Unnamed: 0,Subject,Message,label
0,christmas tree farm picture,message text,0
1,vastar resource inc .,gary production high island large block commen...,0
2,calpine daily gas nomination,calpine daily gas nomination .,0
3,issue,fyi see note already . stella forward stella l...,0
4,meter nov allocation,forward lauri allen hou ect pm kimberly vaughn...,0
5,mcmullen gas,jackie since inlet river plant shut last day f...,0
6,meter jan,george need follow jan zero receipt package id...,0
7,dun number change,fyi forward gary l payne hou ect pm antoine v ...,0
8,king ranch,two field gas difficulty unify system . cage r...,0
9,entex transistion,thanks much memo . would like reiterate suppor...,0


### Define processing functions

In [293]:
lemmatizer = WordNetLemmatizer()

def regex_processing(msg):
    msg=re.sub('[^a-z\.]'," ",msg.lower()) #lowercasing and removing every character which is not an alphabet or '.'
    msg=re.sub('\s+'," ",msg)              #removing extra whitespaces
    msg=re.sub('\.+\s+\.',".",msg)         #removing double dots to avoid issues during splitting into sentences
    return msg

def sentence_dropping(msg):
    n=2                                    #attempting to drop sentences which don't have more than 2 words in it
    tmp=[sent for sent in sent_tokenize(msg) if len(sent.split())>n]
    if not tmp:
        return msg
    return ' '.join(tmp)

ref_tag={'NN':'n','NNS':'n','NNP':'n','NNPS':'n',
         'VB':'v','VBD':'v','VBG':'v','VBN':'v','VBP':'v','VBZ':'v',
         'JJ':'a','JJR':'a','JJS':'a',
         'RB':'r','RBR':'r','RBS':'r',
         'ADJ_SAT':'s'}

stop_words=set(stopwords.words('english'))

def lemma(msg,def_txt):
    tmp=[]
    for sentence in sent_tokenize(sentence_dropping(regex_processing(msg))):
        tags=nltk.pos_tag(nltk.word_tokenize(sentence))
        lemmatized=' '.join([lemmatizer.lemmatize(word) if ref_tag.get(tag,"")=="" else lemmatizer.lemmatize(word,ref_tag.get(tag)) for word,tag in tags])
        
        filtered=lemmatized
        tmp_var=' '.join([word for word in word_tokenize(lemmatized) if word not in stop_words])
        if len(tmp_var):
            filtered=tmp_var
            
        tmp.append(sentence_dropping(filtered))
    
    if not len(tmp):
        return def_txt
    
    return ' '.join(tmp)

### Process 'Subjects' column

In [296]:
t=time.time()

for i in range(len(db['Subject'])):
    db.loc[i,'Subject']=lemma(db.loc[i,'Subject'],'subject')
    
print(f'Total Elapsed (Subject): {(time.time()-t)//60:.0f} m {(time.time()-t)%60:.0f} s')

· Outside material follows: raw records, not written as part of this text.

-- pv_equiv track=rewrite | github.com/MoutonBinoclard/Maths-Info-2025 | Sujet-d-oraux/25_Cottin.py | somme_polynomes
-- ===== SOURCE A (Python) =====
-- def somme_polynomes(L, M):  # Additionne les coefficients des mêmes degrés
--     result = {}
--     for degre, coeff in L + M:
--         if degre in result:
--             result[degre] += coeff
--         else:
--             result[degre] = coeff
--     return sorted(result.items())
-- ===== SOURCE B (Python) =====
-- def somme_polynomes(L, M):  # Additionne les coefficients des memes degres
--     items = sorted(L + M, key=lambda p: p[0])
--     if not items:
--         return []
--     out = []
--     k, acc = items[0]
--     for d, c in items[1:]:
--         if d == k:
--             acc += c
--         else:
--             out.append((k, acc))
--             k, acc = d, c
--     out.append((k, acc))
--     return out
-- ===== Notes on version B (the rewrite author's own statement) =====
-- stated objective: alternative
-- what changed: Replaces the dict-based accumulation followed by a full sort of the items with a single stable sort by degree followed by one linear pass that sums adjacent runs of equal degree (sorted-adjacency grouping, no dict).
import Mathlib
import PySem

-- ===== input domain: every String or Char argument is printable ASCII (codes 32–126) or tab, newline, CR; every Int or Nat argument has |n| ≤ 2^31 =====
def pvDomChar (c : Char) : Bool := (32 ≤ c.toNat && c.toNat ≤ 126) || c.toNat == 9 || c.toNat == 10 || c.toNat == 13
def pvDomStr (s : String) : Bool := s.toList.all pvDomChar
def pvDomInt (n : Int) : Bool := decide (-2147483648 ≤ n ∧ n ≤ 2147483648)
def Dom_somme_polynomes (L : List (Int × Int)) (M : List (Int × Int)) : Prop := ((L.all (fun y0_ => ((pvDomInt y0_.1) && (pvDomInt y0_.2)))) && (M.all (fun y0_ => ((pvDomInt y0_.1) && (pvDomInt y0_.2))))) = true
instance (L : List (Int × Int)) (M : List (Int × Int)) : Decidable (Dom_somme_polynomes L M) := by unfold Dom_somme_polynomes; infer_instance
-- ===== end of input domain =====

-- B replaces A's dict accumulation followed by a sort of the items with one stable sort by
-- degree followed by a single pass summing adjacent runs of equal degree. Both are total here.

-- ===== PORT A =====
-- literal port of A: build a dict degre ↦ running sum over L + M, then sorted(result.items())
-- (Python sorts the pairs as tuples: lexicographic, hence sorted2 on fst then snd)
def somme_polynomes (L : List (Int × Int)) (M : List (Int × Int)) : List (Int × Int) :=
  let result := (L ++ M).foldl
    (fun d p => if d.contains p.1 then d.modify p.1 0 (· + p.2) else d.insert p.1 p.2)
    PySem.Dict.empty
  PySem.List.sorted2 result.items Prod.fst Prod.snd

-- ===== PORT B =====
-- the run-summing pass of Source B: state (k, acc) = current degree and its running coefficient sum
def pvGroup : Int → Int → List (Int × Int) → List (Int × Int)
  | k, acc, [] => [(k, acc)]
  | k, acc, (d, c) :: rest =>
      if d = k then pvGroup k (acc + c) rest else (k, acc) :: pvGroup d c rest

def somme_polynomes_alt (L : List (Int × Int)) (M : List (Int × Int)) : List (Int × Int) :=
  match PySem.List.sorted (L ++ M) Prod.fst with
  | [] => []
  | (k, v) :: rest => pvGroup k v rest

-- ===== PRECONDITION & SPEC =====
def Spec_somme_polynomes (L : List (Int × Int)) (M : List (Int × Int)) (out : List (Int × Int)) : Prop := out = somme_polynomes_alt L M
instance (L : List (Int × Int)) (M : List (Int × Int)) (out : List (Int × Int)) : Decidable (Spec_somme_polynomes L M out) := by unfold Spec_somme_polynomes; infer_instance

-- ===== CLAIM (what is proved, stated in full; the proofs are below) =====
def Claim_equal_somme_polynomes : Prop := ∀ (L : List (Int × Int)) (M : List (Int × Int)), Dom_somme_polynomes L M → Spec_somme_polynomes L M (somme_polynomes L M)

-- ===== LEMMAS AND PROOFS =====

-- sum of the coefficients of degree j in ys
def pvT (j : Int) (ys : List (Int × Int)) : Int := ((ys.filter (fun p => p.1 == j)).map (·.2)).sum

-- A's loop body is uniformly "insert the updated running sum"
lemma pvBody_eq (d : PySem.Dict Int Int) (p : Int × Int) :
    (if d.contains p.1 then d.modify p.1 0 (· + p.2) else d.insert p.1 p.2)
      = d.insert p.1 (d.getD p.1 0 + p.2) := by
  by_cases h : d.contains p.1
  · simp [h, PySem.Dict.modify]
  · simp [h, PySem.Dict.getD_of_not_contains d (0 : Int) (by simpa using h)]

lemma pvGetD_fold (ys : List (Int × Int)) (d : PySem.Dict Int Int) (k : Int) :
    (ys.foldl (fun d p => d.insert p.1 (d.getD p.1 0 + p.2)) d).getD k 0
      = d.getD k 0 + pvT k ys := by
  induction ys generalizing d with
  | nil => simp [pvT]
  | cons p rest ih =>
      simp only [List.foldl_cons, ih, pvT, List.filter_cons]
      by_cases h : p.1 = k
      · subst h
        simp [PySem.Dict.getD_insert_self]
        ring
      · simp [h, PySem.Dict.getD_insert_of_ne d _ _ (Ne.symm h)]

lemma pvOfList_dup (k : Int) (l : List Int) :
    PySem.Set.ofList (k :: k :: l) = PySem.Set.ofList (k :: l) := by
  simp [PySem.Set.ofList_cons, PySem.Set.discard, List.filter_filter]

lemma pvOfList_pairwise_lt (l : List Int) (h : l.Pairwise (· ≤ ·)) :
    (PySem.Set.ofList l).Pairwise (· < ·) := by
  induction l with
  | nil => simp [PySem.Set.ofList_nil]
  | cons x t ih =>
      rw [PySem.Set.ofList_cons]
      rcases List.pairwise_cons.mp h with ⟨hx, ht⟩
      refine List.pairwise_cons.mpr ⟨?_, ?_⟩
      · intro y hy
        rcases (PySem.Set.mem_discard _ _ _).mp hy with ⟨hy1, hy2⟩
        exact lt_of_le_of_ne (hx y ((PySem.Set.mem_ofList _ _).mp hy1)) (Ne.symm hy2)
      · exact (ih ht).sublist (by simp [PySem.Set.discard])

lemma pvInsertBy_congr (f g : (Int × Int) → (Int × Int) → Bool) (x : Int × Int)
    (ys : List (Int × Int)) (h : ∀ y ∈ ys, f x y = g x y) :
    PySem.List.insertBy f x ys = PySem.List.insertBy g x ys := by
  induction ys with
  | nil => rfl
  | cons y t ih =>
      simp only [PySem.List.insertBy, h y (by simp)]
      rw [ih (fun z hz => h z (by simp [hz]))]

lemma pvFoldl_insertBy_congr (f g : (Int × Int) → (Int × Int) → Bool)
    (l acc whole : List (Int × Int)) (hl : ∀ y ∈ l, y ∈ whole) (hacc : ∀ y ∈ acc, y ∈ whole)
    (h : ∀ a ∈ whole, ∀ b ∈ whole, f a b = g a b) :
    l.foldl (fun acc x => PySem.List.insertBy f x acc) acc
      = l.foldl (fun acc x => PySem.List.insertBy g x acc) acc := by
  induction l generalizing acc with
  | nil => rfl
  | cons x t ih =>
      simp only [List.foldl_cons]
      rw [pvInsertBy_congr f g x acc (fun y hy => h x (hl x (by simp)) y (hacc y hy))]
      refine ih _ (fun y hy => hl y (by simp [hy])) ?_
      intro y hy
      rcases (PySem.List.mem_insertBy g x y acc).mp hy with h1 | h1
      · exact h1 ▸ hl x (by simp)
      · exact hacc y h1

-- sorted2 by (fst, snd) is sorted by fst alone when the fsts are distinct
lemma pvSorted2_eq_sorted (zs : List (Int × Int)) (h : (zs.map Prod.fst).Nodup) :
    PySem.List.sorted2 zs Prod.fst Prod.snd = PySem.List.sorted zs Prod.fst := by
  show zs.foldl (fun acc x => PySem.List.insertBy _ x acc) []
      = zs.foldl (fun acc x => PySem.List.insertBy _ x acc) []
  apply pvFoldl_insertBy_congr _ _ zs [] zs (fun y hy => hy) (by simp)
  intro a ha b hb
  by_cases h1 : a.1 < b.1
  · simp [h1]
  · by_cases h2 : b.1 < a.1
    · simp [h1, h2]
    · have : a = b := List.inj_on_of_nodup_map h ha hb (le_antisymm (not_lt.mp h2) (not_lt.mp h1))
      subst this
      simp

-- B's pass over a list sorted by degree produces each distinct degree with its coefficient sum
lemma pvGroup_eq (ys : List (Int × Int)) (k acc : Int)
    (hs : ys.Pairwise (fun a b => a.1 ≤ b.1)) (hk : ∀ p ∈ ys, k ≤ p.1) :
    pvGroup k acc ys
      = (PySem.Set.ofList (k :: ys.map Prod.fst)).map
          (fun j => (j, (if j = k then acc else 0) + pvT j ys)) := by
  induction ys generalizing k acc with
  | nil => simp [pvGroup, PySem.Set.ofList_cons, PySem.Set.ofList_nil, pvT, PySem.Set.discard]
  | cons p rest ih =>
      obtain ⟨d, c⟩ := p
      rcases List.pairwise_cons.mp hs with ⟨hd, hrest⟩
      by_cases hdk : d = k
      · subst hdk
        rw [show List.map Prod.fst ((d, c) :: rest) = d :: List.map Prod.fst rest by simp,
          pvOfList_dup,
          show pvGroup d acc ((d, c) :: rest) = pvGroup d (acc + c) rest by simp [pvGroup],
          ih d (acc + c) hrest hd]
        refine List.map_congr_left (fun j hj => ?_)
        by_cases hj : j = d
        · subst hj
          simp [pvT]
          ring
        · simp [pvT, hj, Ne.symm hj]
      · have hkd : k < d := lt_of_le_of_ne (hk (d, c) (by simp)) (Ne.symm hdk)
        have hgt : ∀ j ∈ (d :: rest.map Prod.fst : List Int), k < j := by
          intro j hj
          rcases List.mem_cons.mp hj with h1 | h1
          · exact h1 ▸ hkd
          · rcases List.mem_map.mp h1 with ⟨p, hp, hpj⟩
            exact hpj ▸ lt_of_lt_of_le hkd (hd p hp)
        rw [show pvGroup k acc ((d, c) :: rest) = (k, acc) :: pvGroup d c rest by
              simp [pvGroup, hdk],
          List.map_cons, PySem.Set.ofList_cons]
        have hnk : PySem.Set.discard (PySem.Set.ofList ((d, c).1 :: rest.map Prod.fst)) k
            = PySem.Set.ofList ((d, c).1 :: rest.map Prod.fst) := by
          refine List.filter_eq_self.mpr (fun j hj => ?_)
          have := hgt j ((PySem.Set.mem_ofList _ _).mp hj)
          simp only [Bool.not_eq_eq_eq_not, Bool.not_true, beq_eq_false_iff_ne, ne_eq]
          omega
        rw [show PySem.Set.discard (PySem.Set.ofList ((d, c).1 :: rest.map Prod.fst)) k
            = PySem.Set.ofList ((d, c).1 :: rest.map Prod.fst) from hnk,
          List.map_cons]
        have hT0 : pvT k ((d, c) :: rest) = 0 := by
          have : List.filter (fun p => p.1 == k) ((d, c) :: rest) = [] := by
            refine List.filter_eq_nil_iff.mpr (fun p hp => ?_)
            have : k < p.1 := by
              rcases List.mem_cons.mp hp with h1 | h1
              · exact h1 ▸ hkd
              · exact lt_of_lt_of_le hkd (hd p h1)
            simp only [beq_iff_eq]
            omega
          simp [pvT, this]
        refine congrArg₂ _ (by simp [hT0]) ?_
        rw [ih d c hrest hd]
        refine List.map_congr_left (fun j hj => ?_)
        have hjk : j ≠ k := by
          have := hgt j ((PySem.Set.mem_ofList _ _).mp hj)
          omega
        by_cases hjd : j = d
        · subst hjd
          simp [pvT, hjk]
        · simp [pvT, hjk, hjd, Ne.symm hjd]

lemma pvT_perm (ys zs : List (Int × Int)) (j : Int) (h : ys.Perm zs) : pvT j ys = pvT j zs :=
  ((h.filter _).map _).sum_eq

-- A computes: the sorted distinct degrees, each with the total coefficient of that degree
lemma pvA_eq (L M : List (Int × Int)) :
    somme_polynomes L M
      = (PySem.List.sorted (PySem.Set.ofList ((L ++ M).map Prod.fst)) (fun x => x)).map
          (fun k => (k, pvT k (L ++ M))) := by
  show PySem.List.sorted2 _ Prod.fst Prod.snd = _
  rw [PySem.List.foldl_congr_mem (L ++ M)
      (fun d p => if d.contains p.1 then d.modify p.1 0 (· + p.2) else d.insert p.1 p.2)
      (fun d p => d.insert p.1 (d.getD p.1 0 + p.2)) PySem.Dict.empty
      (fun acc x _ => pvBody_eq acc x)]
  have hnd : ((L ++ M).foldl (fun d p => d.insert p.1 (d.getD p.1 0 + p.2))
      PySem.Dict.empty).keys.Nodup :=
    PySem.Dict.nodup_keys_foldl_insert_key _ _ _ _ (by simp)
  have hitems : ((L ++ M).foldl (fun d p => d.insert p.1 (d.getD p.1 0 + p.2))
      PySem.Dict.empty).items
      = (PySem.Set.ofList ((L ++ M).map Prod.fst)).map (fun k => (k, pvT k (L ++ M))) := by
    rw [PySem.Dict.items_eq_map_keys _ hnd 0,
      PySem.Dict.keys_foldl_insert_key (L ++ M) Prod.fst
        (fun d x => d.getD x.1 0 + x.2) PySem.Dict.empty]
    simp only [PySem.Dict.keys_empty, PySem.Set.update_nil_left]
    refine List.map_congr_left (fun k _ => ?_)
    rw [pvGetD_fold]
    simp
  rw [hitems, pvSorted2_eq_sorted _ (by
    rw [show ((PySem.Set.ofList ((L ++ M).map Prod.fst)).map
        (fun k => ((k : Int), pvT k (L ++ M)))).map Prod.fst
        = PySem.Set.ofList ((L ++ M).map Prod.fst) by simp [Function.comp_def]]
    exact PySem.Set.nodup_ofList _)]
  exact PySem.List.sorted_eq_of_perm_of_pairwise_lt _ _ Prod.fst
    ((PySem.List.sorted_perm _ _ _).map _)
    (List.pairwise_map.mpr (by
      simpa using PySem.List.sorted_ofList_pairwise_lt ((L ++ M).map Prod.fst)))

lemma pvT_cons (j k v : Int) (rest : List (Int × Int)) :
    pvT j ((k, v) :: rest) = (if j = k then v else 0) + pvT j rest := by
  by_cases h : j = k
  · subst h; simp [pvT]
  · simp [pvT, h, Ne.symm h]

-- B computes the same canonical form via its one sorted pass
lemma pvB_eq (L M : List (Int × Int)) :
    somme_polynomes_alt L M
      = (PySem.List.sorted (PySem.Set.ofList ((L ++ M).map Prod.fst)) (fun x => x)).map
          (fun k => (k, pvT k (L ++ M))) := by
  rcases hys : PySem.List.sorted (L ++ M) Prod.fst with _ | ⟨⟨k, v⟩, rest⟩
  · have hx : L ++ M = [] := (PySem.List.sorted_eq_nil_iff _ _ _).mp hys
    rw [somme_polynomes_alt, hys]
    simp [hx, PySem.Set.ofList_nil]
    rfl
  · have hpw := PySem.List.sorted_pairwise (L ++ M) Prod.fst
    rw [hys] at hpw
    rcases List.pairwise_cons.mp hpw with ⟨hd, hrest⟩
    have hperm : ((k, v) :: rest).Perm (L ++ M) := hys ▸ PySem.List.sorted_perm (L ++ M) Prod.fst false
    have hkeys : PySem.List.sorted (PySem.Set.ofList ((L ++ M).map Prod.fst)) (fun x => x)
        = PySem.Set.ofList (((k, v) :: rest).map Prod.fst) := by
      refine PySem.List.sorted_eq_of_perm_of_pairwise_lt _ _ _ ?_ ?_
      · refine (List.perm_ext_iff_of_nodup (PySem.Set.nodup_ofList _)
          (PySem.Set.nodup_ofList _)).mpr (fun j => ?_)
        rw [PySem.Set.mem_ofList, PySem.Set.mem_ofList]
        constructor
        · intro hj
          rcases List.mem_map.mp hj with ⟨p, hp, hpj⟩
          exact List.mem_map.mpr ⟨p, hperm.mem_iff.mp hp, hpj⟩
        · intro hj
          rcases List.mem_map.mp hj with ⟨p, hp, hpj⟩
          exact List.mem_map.mpr ⟨p, hperm.mem_iff.mpr hp, hpj⟩
      · exact pvOfList_pairwise_lt _ (List.pairwise_map.mpr hpw)
    rw [somme_polynomes_alt, hys]
    show pvGroup k v rest = _
    rw [pvGroup_eq rest k v hrest (fun p hp => hd p hp), hkeys]
    refine List.map_congr_left (fun j _ => ?_)
    rw [← pvT_cons j k v rest, pvT_perm _ _ j hperm]

-- ===== VERDICT (by name: the statement is the Claim_ definition above) =====
theorem somme_polynomes_spec : Claim_equal_somme_polynomes := by
  intro L M _
  unfold Spec_somme_polynomes
  rw [pvA_eq, pvB_eq]
-- pv_equiv track=rewrite | github.com/asdzxc1a/oracle-huasheng | kernel/formatters.py | generate_uncertainty_map
-- ===== SOURCE A (Python) =====
-- from typing import Any
--
-- def generate_uncertainty_map(actor: str, videos: list[dict[str, Any]], focus: str = "") -> str:
--     lines = [
--         "The following gaps limit confidence in this analysis:",
--         "",
--     ]
--
--     lines.append(
--         f"**Unknown #1 — Private Stress Response (Tier C implication)**\n\n"
--         f"We observe {actor} in professional and semi-professional contexts. "
--         f"We do not observe them under genuine personal crisis. Crisis performance "
--         f"requires different emotional resources than professional stress management. "
--         f"Roles requiring sustained emotional breakdown may be harder than roles "
--         f"requiring controlled professional stress."
--     )
--     lines.append("")
--
--     lines.append(
--         f"**Unknown #2 — Long-Term Collaboration Dynamics (Tier C implication)**\n\n"
--         f"All available footage is episodic (interviews, festivals). We have no "
--         f"longitudinal footage of {actor} in a months-long creative collaboration. "
--         f"Some actors excel in short bursts but degrade over time; others deepen. "
--         f"We cannot determine which pattern applies without longitudinal data."
--     )
--     lines.append("")
--
--     lines.append(
--         f"**Unknown #3 — Physical Transformation Capacity (Tier C implication)**\n\n"
--         f"The current analysis is based on {actor}'s established physical type and "
--         f"movement patterns. We have limited data on their willingness and ability "
--         f"to fundamentally alter physicality for a role (weight change, movement "
--         f"training, posture overhaul). This is a significant unknown for roles "
--         f"requiring physical transformation."
--     )
--     lines.append("")
--
--     has_podcast = any(v.get("source_type") == "podcast" for v in videos)
--     has_festival = any(v.get("source_type") in ("festival_qa", "press_conference") for v in videos)
--     has_bts = any(v.get("source_type") == "bts" for v in videos)
--
--     gaps = []
--     if not has_podcast:
--         gaps.append("No long-form podcast footage available")
--     if not has_festival:
--         gaps.append("No festival Q&A footage cataloged")
--     if not has_bts:
--         gaps.append("No behind-the-scenes footage available")
--
--     if gaps:
--         lines.append(
--             f"**Unknown #4 — Source Coverage Gaps (Tier C implication)**\n\n"
--             + "\n".join(f"- {g}" for g in gaps)
--             + "\n\nThese gaps limit confidence in attachment-style and baseline-stress assessments."
--         )
--     else:
--         lines.append(
--             f"**Unknown #4 — Validation Gap (Tier C implication)**\n\n"
--             f"No independent verification of source authenticity has been performed. "
--             f"Fan-edited clips may be mislabeled as RAW. Official BTS may be staged. "
--             f"Without source authentication, all access-level assignments are provisional."
--         )
--
--     lines.append("")
--     lines.append("---")
--     lines.append("")
--     lines.append(
--         "> **Huasheng Principle:** Transparency is a feature, not a bug. "
--         "What you don't know is as important as what you do."
--     )
--
--     return "\n".join(lines)
-- ===== SOURCE B (Python) =====
-- # B: single-pass bitmask coverage accumulator + table lookup, instead of three any() scans.
-- _TYPE_BITS = {"podcast": 1, "festival_qa": 2, "press_conference": 2, "bts": 4}
--
-- _GAP_TABLE = [
--     (1, "No long-form podcast footage available"),
--     (2, "No festival Q&A footage cataloged"),
--     (4, "No behind-the-scenes footage available"),
-- ]
--
--
-- def generate_uncertainty_map(actor, videos, focus=""):
--     # One pass over videos: OR together the coverage bit of each video's source_type.
--     mask = 0
--     for v in videos:
--         mask |= _TYPE_BITS.get(v.get("source_type"), 0)
--
--     # A gap is reported for every coverage bit NOT present in the mask.
--     gaps = [msg for bit, msg in _GAP_TABLE if not mask & bit]
--
--     if gaps:
--         unknown4 = (
--             "**Unknown #4 — Source Coverage Gaps (Tier C implication)**\n\n"
--             + "\n".join(f"- {g}" for g in gaps)
--             + "\n\nThese gaps limit confidence in attachment-style and baseline-stress assessments."
--         )
--     else:
--         unknown4 = (
--             "**Unknown #4 — Validation Gap (Tier C implication)**\n\n"
--             "No independent verification of source authenticity has been performed. "
--             "Fan-edited clips may be mislabeled as RAW. Official BTS may be staged. "
--             "Without source authentication, all access-level assignments are provisional."
--         )
--
--     return "\n".join([
--         "The following gaps limit confidence in this analysis:",
--         "",
--         f"**Unknown #1 — Private Stress Response (Tier C implication)**\n\n"
--         f"We observe {actor} in professional and semi-professional contexts. "
--         f"We do not observe them under genuine personal crisis. Crisis performance "
--         f"requires different emotional resources than professional stress management. "
--         f"Roles requiring sustained emotional breakdown may be harder than roles "
--         f"requiring controlled professional stress.",
--         "",
--         f"**Unknown #2 — Long-Term Collaboration Dynamics (Tier C implication)**\n\n"
--         f"All available footage is episodic (interviews, festivals). We have no "
--         f"longitudinal footage of {actor} in a months-long creative collaboration. "
--         f"Some actors excel in short bursts but degrade over time; others deepen. "
--         f"We cannot determine which pattern applies without longitudinal data.",
--         "",
--         f"**Unknown #3 — Physical Transformation Capacity (Tier C implication)**\n\n"
--         f"The current analysis is based on {actor}'s established physical type and "
--         f"movement patterns. We have limited data on their willingness and ability "
--         f"to fundamentally alter physicality for a role (weight change, movement "
--         f"training, posture overhaul). This is a significant unknown for roles "
--         f"requiring physical transformation.",
--         "",
--         unknown4,
--         "",
--         "---",
--         "",
--         "> **Huasheng Principle:** Transparency is a feature, not a bug. "
--         "What you don't know is as important as what you do.",
--     ])
-- ===== Notes on version B (the rewrite author's own statement) =====
-- stated objective: alternative
-- what changed: B replaces A's three independent any() scans and sequential gap appends by a single fold over videos that ORs per-source-type coverage bits (from a type->bit table) into one integer mask, then derives the gaps list by filtering a bit->message table against the mask, and emits the report as one literal list join instead of incremental appends.
import Mathlib
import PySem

Total Elapsed (Subject): 1 m 38 s


### Process 'Messages' column

In [298]:
t=time.time()

for i in range(len(db['Message'])):
    db.loc[i,'Message']=lemma(db.loc[i,'Message'],'message text')
    
print(f'Total Elapsed (Message): {(time.time()-t)//60:.0f} m {(time.time()-t)%60:.0f} s')

db.to_csv("data/enron_spam_ham_email_processed_v2.csv", index=False)

Total Elapsed (Subject): 16 m 26 s